## EXERCISE
Word for word, restate the lines from the start of the data below through the line containing "list[tuple[int, int]] = []".

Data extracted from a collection
-- pv_equiv track=rewrite | github.com/Vashaar/srt-translation-engine | translator/pipeline.py | _window_ranges
-- ===== SOURCE A (Python) =====
-- def _window_ranges(total_blocks: int, batch_size: int) -> list[tuple[int, int]]:
--     if total_blocks <= 0:
--         return []
--     sizes: list[int] = []
--     remaining = total_blocks
--     while remaining > 0:
--         size = min(batch_size, remaining)
--         if remaining > batch_size and remaining - size < 5:
--             size = min(15, remaining)
--         sizes.append(size)
--         remaining -= size
--
--     ranges: list[tuple[int, int]] = []
--     start = 0
--     for size in sizes:
--         end = start + size
--         ranges.append((start, end))
--         start = end
--     return ranges
-- ===== SOURCE B (Python) =====
-- def _window_ranges(total_blocks: int, batch_size: int) -> list[tuple[int, int]]:
--     if total_blocks <= 0:
--         return []
--     # closed-form count of full batch_size-sized windows before the tail adjustment kicks in
--     if batch_size >= 1 and total_blocks >= batch_size + 5:
--         full = (total_blocks - batch_size - 5) // batch_size + 1
--     else:
--         full = 0
--     ranges = [(i * batch_size, (i + 1) * batch_size) for i in range(full)]
--     start = full * batch_size
--     rem = total_blocks - start
--     if rem <= batch_size or rem <= 15:
--         ranges.append((start, total_blocks))
--     else:
--         ranges.append((start, start + 15))
--         ranges.append((start + 15, total_blocks))
--     return ranges
-- ===== Notes on version B (the rewrite author's own statement) =====
-- stated objective: alternative
-- what changed: B computes the number of full-size windows in closed form with integer division and emits them by a range comprehension, then appends the one or two tail windows directly, instead of A's simulation loop producing a sizes list followed by a second conversion pass.
import Mathlib
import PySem

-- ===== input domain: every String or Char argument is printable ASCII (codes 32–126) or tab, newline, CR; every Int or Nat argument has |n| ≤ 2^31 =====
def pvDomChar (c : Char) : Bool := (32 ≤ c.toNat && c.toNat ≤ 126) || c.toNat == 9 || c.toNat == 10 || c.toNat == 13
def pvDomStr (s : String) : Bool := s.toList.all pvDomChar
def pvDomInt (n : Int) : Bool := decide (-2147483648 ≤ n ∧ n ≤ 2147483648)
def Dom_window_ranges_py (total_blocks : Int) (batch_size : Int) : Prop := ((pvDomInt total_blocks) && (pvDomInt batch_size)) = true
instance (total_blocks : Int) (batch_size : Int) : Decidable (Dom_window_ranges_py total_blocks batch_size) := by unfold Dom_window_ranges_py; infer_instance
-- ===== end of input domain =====

-- B replaces A's size-simulation loop + conversion pass by a closed-form count of full
-- windows (integer division) plus an explicit one-or-two-window tail; return values proved equal on Pre_.

-- ===== PORT A =====
-- A's while-loop over `remaining`, with fuel total_blocks.toNat (each iteration inside
-- Pre_ shrinks remaining by at least 1, so the fuel is never exhausted there).
def aSizes (batch_size : Int) : Nat → Int → List Int
  | 0, _ => []
  | fuel + 1, remaining =>
    if remaining > 0 then
      let size := min batch_size remaining
      let size := if remaining > batch_size ∧ remaining - size < 5 then min 15 remaining else size
      size :: aSizes batch_size fuel (remaining - size)
    else []

def window_ranges_py (total_blocks : Int) (batch_size : Int) : List (Int × Int) :=
  if total_blocks ≤ 0 then []
  else
    let sizes := aSizes batch_size total_blocks.toNat total_blocks
    (sizes.foldl (fun (acc : List (Int × Int) × Int) size =>
      (acc.1 ++ [(acc.2, acc.2 + size)], acc.2 + size)) ([], 0)).1

-- ===== PORT B =====
def window_ranges_py_alt (total_blocks : Int) (batch_size : Int) : List (Int × Int) :=
  if total_blocks ≤ 0 then []
  else
    let full : Int :=
      if 1 ≤ batch_size ∧ batch_size + 5 ≤ total_blocks then
        PySem.Int.floordiv (total_blocks - batch_size - 5) batch_size + 1
      else 0
    let ranges := (PySem.List.pyRange 0 full 1).map
      (fun i => (i * batch_size, (i + 1) * batch_size))
    let start := full * batch_size
    let rem := total_blocks - start
    if rem ≤ batch_size ∨ rem ≤ 15 then ranges ++ [(start, total_blocks)]
    else ranges ++ [(start, start + 15), (start + 15, total_blocks)]

-- ===== PRECONDITION & SPEC =====
-- Pre_ excludes exactly the inputs on which A's while-loop never terminates
-- (batch_size ≤ 0 with total_blocks ≥ batch_size + 5): A returns on all other inputs.
def Pre_window_ranges_py (total_blocks : Int) (batch_size : Int) : Prop :=
  total_blocks ≤ 0 ∨ 1 ≤ batch_size ∨ total_blocks < batch_size + 5
instance (total_blocks : Int) (batch_size : Int) : Decidable (Pre_window_ranges_py total_blocks batch_size) := by unfold Pre_window_ranges_py; infer_instance
def pvWitness_window_ranges_py : Int × Int := (10, 3)

def Spec_window_ranges_py (total_blocks : Int) (batch_size : Int) (out : List (Int × Int)) : Prop := out = window_ranges_py_alt total_blocks batch_size
instance (total_blocks : Int) (batch_size : Int) (out : List (Int × Int)) : Decidable (Spec_window_ranges_py total_blocks batch_size out) := by unfold Spec_window_ranges_py; infer_instance

-- ===== CLAIM (what is proved, stated in full; the proofs are below) =====
def Claim_equal_window_ranges_py : Prop := ∀ (total_blocks : Int) (batch_size : Int), Dom_window_ranges_py total_blocks batch_size → Pre_window_ranges_py total_blocks batch_size → Spec_window_ranges_py total_blocks batch_size (window_ranges_py total_blocks batch_size)

-- ===== LEMMAS AND PROOFS =====

-- ranges built from a sizes list starting at a given cursor (the meaning of A's second pass)
def rangesFrom (start : Int) : List Int → List (Int × Int)
  | [] => []
  | s :: rest => (start, start + s) :: rangesFrom (start + s) rest

theorem foldl_eq_rangesFrom (sizes : List Int) (acc : List (Int × Int)) (start : Int) :
    (sizes.foldl (fun (acc : List (Int × Int) × Int) size =>
      (acc.1 ++ [(acc.2, acc.2 + size)], acc.2 + size)) (acc, start)).1
      = acc ++ rangesFrom start sizes := by
  induction sizes generalizing acc start with
  | nil => simp [rangesFrom]
  | cons s rest ih => simp [List.foldl, rangesFrom, ih]

theorem aSizes_nonpos (batch_size : Int) (fuel : Nat) (r : Int) (h : ¬ r > 0) :
    aSizes batch_size fuel r = [] := by
  cases fuel <;> simp [aSizes, h]

-- B's closed form for remaining r at cursor `start`
def bFull (batch_size r : Int) : Int :=
  if 1 ≤ batch_size ∧ batch_size + 5 ≤ r then
    PySem.Int.floordiv (r - batch_size - 5) batch_size + 1
  else 0

def bGen (batch_size start r : Int) : List (Int × Int) :=
  (PySem.List.pyRange 0 (bFull batch_size r) 1).map
      (fun i => (start + i * batch_size, start + (i + 1) * batch_size))
    ++ (if r - bFull batch_size r * batch_size ≤ batch_size
          ∨ r - bFull batch_size r * batch_size ≤ 15 then
          [(start + bFull batch_size r * batch_size, start + r)]
        else
          [(start + bFull batch_size r * batch_size,
            start + bFull batch_size r * batch_size + 15),
           (start + bFull batch_size r * batch_size + 15, start + r)])

theorem bFull_rec (batch_size r : Int) (hb : 1 ≤ batch_size) (hbig : batch_size + 5 ≤ r) :
    bFull batch_size r = bFull batch_size (r - batch_size) + 1 := by
  unfold bFull
  rw [if_pos ⟨hb, hbig⟩]
  by_cases hbig2 : batch_size + 5 ≤ r - batch_size
  · rw [if_pos ⟨hb, hbig2⟩]
    have h1 : PySem.Int.floordiv (r - batch_size - 5) batch_size
        = PySem.Int.floordiv (r - batch_size - batch_size - 5) batch_size + 1 := by
      rw [PySem.Int.floordiv_eq_ediv_of_pos (by omega),
          PySem.Int.floordiv_eq_ediv_of_pos (by omega)]
      have h : r - batch_size - 5 = (r - batch_size - batch_size - 5) + 1 * batch_size := by ring
      rw [h, Int.add_mul_ediv_right _ _ (by omega : batch_size ≠ 0)]
    omega
  · rw [if_neg (by omega)]
    have h0 : PySem.Int.floordiv (r - batch_size - 5) batch_size = 0 := by
      rw [PySem.Int.floordiv_eq_ediv_of_pos (by omega)]
      exact Int.ediv_eq_zero_of_lt (by omega) (by omega)
    omega

theorem bFull_nonneg (batch_size r : Int) : 0 ≤ bFull batch_size r := by
  unfold bFull
  split
  · next h =>
    rw [PySem.Int.floordiv_eq_ediv_of_pos (by omega)]
    have := Int.ediv_nonneg (a := r - batch_size - 5) (b := batch_size) (by omega) (by omega)
    omega
  · omega

theorem bFull_tail (batch_size r : Int) (h : ¬ (1 ≤ batch_size ∧ batch_size + 5 ≤ r)) :
    bFull batch_size r = 0 := by
  unfold bFull; rw [if_neg h]

theorem pyRange_map_succ (n : Int) (f : Int → Int × Int) (hn : 0 ≤ n) :
    (PySem.List.pyRange 0 (n + 1) 1).map f
      = f 0 :: (PySem.List.pyRange 0 n 1).map (fun i => f (i + 1)) := by
  rw [PySem.List.pyRange_one_cons (by omega)]
  simp only [List.map_cons, List.cons.injEq, true_and]
  rw [PySem.List.pyRange_one (0+1) (n+1), PySem.List.pyRange_one 0 n]
  simp only [List.map_map]
  have hlen : (n + 1 - (0 + 1)).toNat = (n - 0).toNat := by omega
  rw [hlen]
  apply List.map_congr_left
  intro k _
  simp only [Function.comp]
  congr 1
  ring

-- main induction: A's loop from remaining r at cursor start yields B's closed form
theorem main_lemma (batch_size : Int) (fuel : Nat) :
    ∀ r start : Int, 1 ≤ batch_size → 0 < r → r ≤ (fuel : Int) →
      rangesFrom start (aSizes batch_size fuel r) = bGen batch_size start r := by
  induction fuel with
  | zero => intro r start _ hr hle; exfalso; omega
  | succ f ih =>
    intro r start hb hr hle
    by_cases hbig : batch_size + 5 ≤ r
    · -- full step: size = batch_size
      have hmin : min batch_size r = batch_size := min_eq_left (by omega)
      have hstep : aSizes batch_size (f + 1) r
          = batch_size :: aSizes batch_size f (r - batch_size) := by
        simp only [aSizes, hmin]
        rw [if_pos hr, if_neg (show ¬ (r > batch_size ∧ r - batch_size < 5) by omega)]
      rw [hstep]
      simp only [rangesFrom]
      rw [ih (r - batch_size) (start + batch_size) hb (by omega) (by omega)]
      unfold bGen
      rw [bFull_rec batch_size r hb hbig]
      set k := bFull batch_size (r - batch_size) with hk
      have hk0 : 0 ≤ k := bFull_nonneg _ _
      rw [pyRange_map_succ k _ hk0]
      have e0 : r - (k + 1) * batch_size = r - batch_size - k * batch_size := by ring
      have e1 : start + (k + 1) * batch_size = start + batch_size + k * batch_size := by ring
      have e2 : start + r = start + batch_size + (r - batch_size) := by ring
      rw [e0, e1, e2]
      simp only [List.cons_append]
      congr 1
      · norm_num
      · congr 1
        apply List.map_congr_left
        intro i _
        simp only [Prod.mk.injEq]
        exact ⟨by ring, by ring⟩
    · -- tail: r < batch_size + 5
      have hf : bFull batch_size r = 0 := bFull_tail _ _ (by omega)
      unfold bGen
      rw [hf]
      simp only [PySem.List.pyRange_zero, zero_mul, add_zero, sub_zero]
      by_cases h1 : r ≤ batch_size
      · -- size = r, done in one step
        have hmin : min batch_size r = r := min_eq_right h1
        have hstep : aSizes batch_size (f + 1) r = r :: aSizes batch_size f (r - r) := by
          simp only [aSizes, hmin]
          rw [if_pos hr, if_neg (show ¬ (r > batch_size ∧ r - r < 5) by omega)]
        rw [hstep, sub_self, aSizes_nonpos _ _ _ (by omega)]
        rw [if_pos (Or.inl h1)]
        simp [rangesFrom]
      · -- batch_size < r < batch_size + 5 : adjusted size = min 15 r
        have hmin : min batch_size r = batch_size := min_eq_left (by omega)
        by_cases h15 : r ≤ 15
        · have hstep : aSizes batch_size (f + 1) r = r :: aSizes batch_size f (r - r) := by
            simp only [aSizes, hmin, min_eq_right h15]
            rw [if_pos hr, if_pos (show r > batch_size ∧ r - batch_size < 5 by omega)]
          rw [hstep, sub_self, aSizes_nonpos _ _ _ (by omega)]
          rw [if_pos (Or.inr h15)]
          simp [rangesFrom]
        · -- r > 15 : emit 15 then r - 15 (which is < batch_size)
          have hstep : aSizes batch_size (f + 1) r = 15 :: aSizes batch_size f (r - 15) := by
            simp only [aSizes, hmin, min_eq_left (show (15:Int) ≤ r by omega)]
            rw [if_pos hr, if_pos (show r > batch_size ∧ r - batch_size < 5 by omega)]
          obtain ⟨f', rfl⟩ : ∃ f', f = f' + 1 := ⟨f - 1, by omega⟩
          have hmin2 : min batch_size (r - 15) = r - 15 := min_eq_right (by omega)
          have hstep2 : aSizes batch_size (f' + 1) (r - 15)
              = (r - 15) :: aSizes batch_size f' (r - 15 - (r - 15)) := by
            simp only [aSizes, hmin2]
            rw [if_pos (show r - 15 > 0 by omega),
              if_neg (show ¬ (r - 15 > batch_size ∧ r - 15 - (r - 15) < 5) by omega)]
          rw [hstep, hstep2, sub_self, aSizes_nonpos _ _ _ (by omega)]
          rw [if_neg (by omega)]
          simp [rangesFrom, show start + 15 + (r - 15) = start + r from by ring]

-- B's port equals bGen at cursor 0 (for positive total_blocks)
theorem alt_eq_bGen (total_blocks batch_size : Int) (ht : ¬ total_blocks ≤ 0) :
    window_ranges_py_alt total_blocks batch_size = bGen batch_size 0 total_blocks := by
  unfold window_ranges_py_alt bGen bFull
  rw [if_neg ht]
  simp only [zero_add]
  split_ifs <;> rfl

-- degenerate terminating case: batch_size ≤ 0 (Pre_ forces total_blocks < batch_size + 5)
theorem nonpos_case (total_blocks batch_size : Int) (hb : ¬ 1 ≤ batch_size)
    (ht : 0 < total_blocks) (hlt : total_blocks < batch_size + 5) :
    window_ranges_py total_blocks batch_size = window_ranges_py_alt total_blocks batch_size := by
  unfold window_ranges_py window_ranges_py_alt
  rw [if_neg (by omega), if_neg (by omega)]
  have hcond : total_blocks > batch_size ∧ total_blocks - min batch_size total_blocks < 5 := by
    rw [min_eq_left (by omega : batch_size ≤ total_blocks)]; omega
  obtain ⟨k, hk⟩ : ∃ k, total_blocks.toNat = k + 1 := ⟨total_blocks.toNat - 1, by omega⟩
  have hstep : aSizes batch_size total_blocks.toNat total_blocks
      = total_blocks :: aSizes batch_size k 0 := by
    rw [hk]
    simp only [aSizes, if_pos (by omega : total_blocks > 0), if_pos hcond,
      min_eq_right (by omega : total_blocks ≤ (15:Int)), sub_self]
  rw [hstep, aSizes_nonpos _ _ _ (by omega)]
  rw [if_neg (by omega : ¬ (1 ≤ batch_size ∧ batch_size + 5 ≤ total_blocks))]
  rw [if_pos (by omega)]
  simp

-- ===== VERDICT (by name: the statement is the Claim_ definition above) =====
theorem window_ranges_py_spec : Claim_equal_window_ranges_py := by
  intro total_blocks batch_size _ hpre
  unfold Spec_window_ranges_py
  by_cases ht : total_blocks ≤ 0
  · unfold window_ranges_py window_ranges_py_alt
    rw [if_pos ht, if_pos ht]
  · by_cases hb : 1 ≤ batch_size
    · have h := main_lemma batch_size total_blocks.toNat total_blocks 0 hb (by omega) (by omega)
      unfold window_ranges_py
      rw [if_neg ht]
      rw [foldl_eq_rangesFrom, List.nil_append, h, alt_eq_bGen _ _ ht]
    · exact nonpos_case total_blocks batch_size hb (by omega)
        (by rcases hpre with h|h|h <;> omega)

## ANSWER BELOW
-- pv_equiv track=rewrite | github.com/Vashaar/srt-translation-engine | translator/pipeline.py | _window_ranges
-- ===== SOURCE A (Python) =====
-- def _window_ranges(total_blocks: int, batch_size: int) -> list[tuple[int, int]]:
--     if total_blocks <= 0:
--         return []
--     sizes: list[int] = []
--     remaining = total_blocks
--     while remaining > 0:
--         size = min(batch_size, remaining)
--         if remaining > batch_size and remaining - size < 5:
--             size = min(15, remaining)
--         sizes.append(size)
--         remaining -= size
--
--     ranges: list[tuple[int, int]] = []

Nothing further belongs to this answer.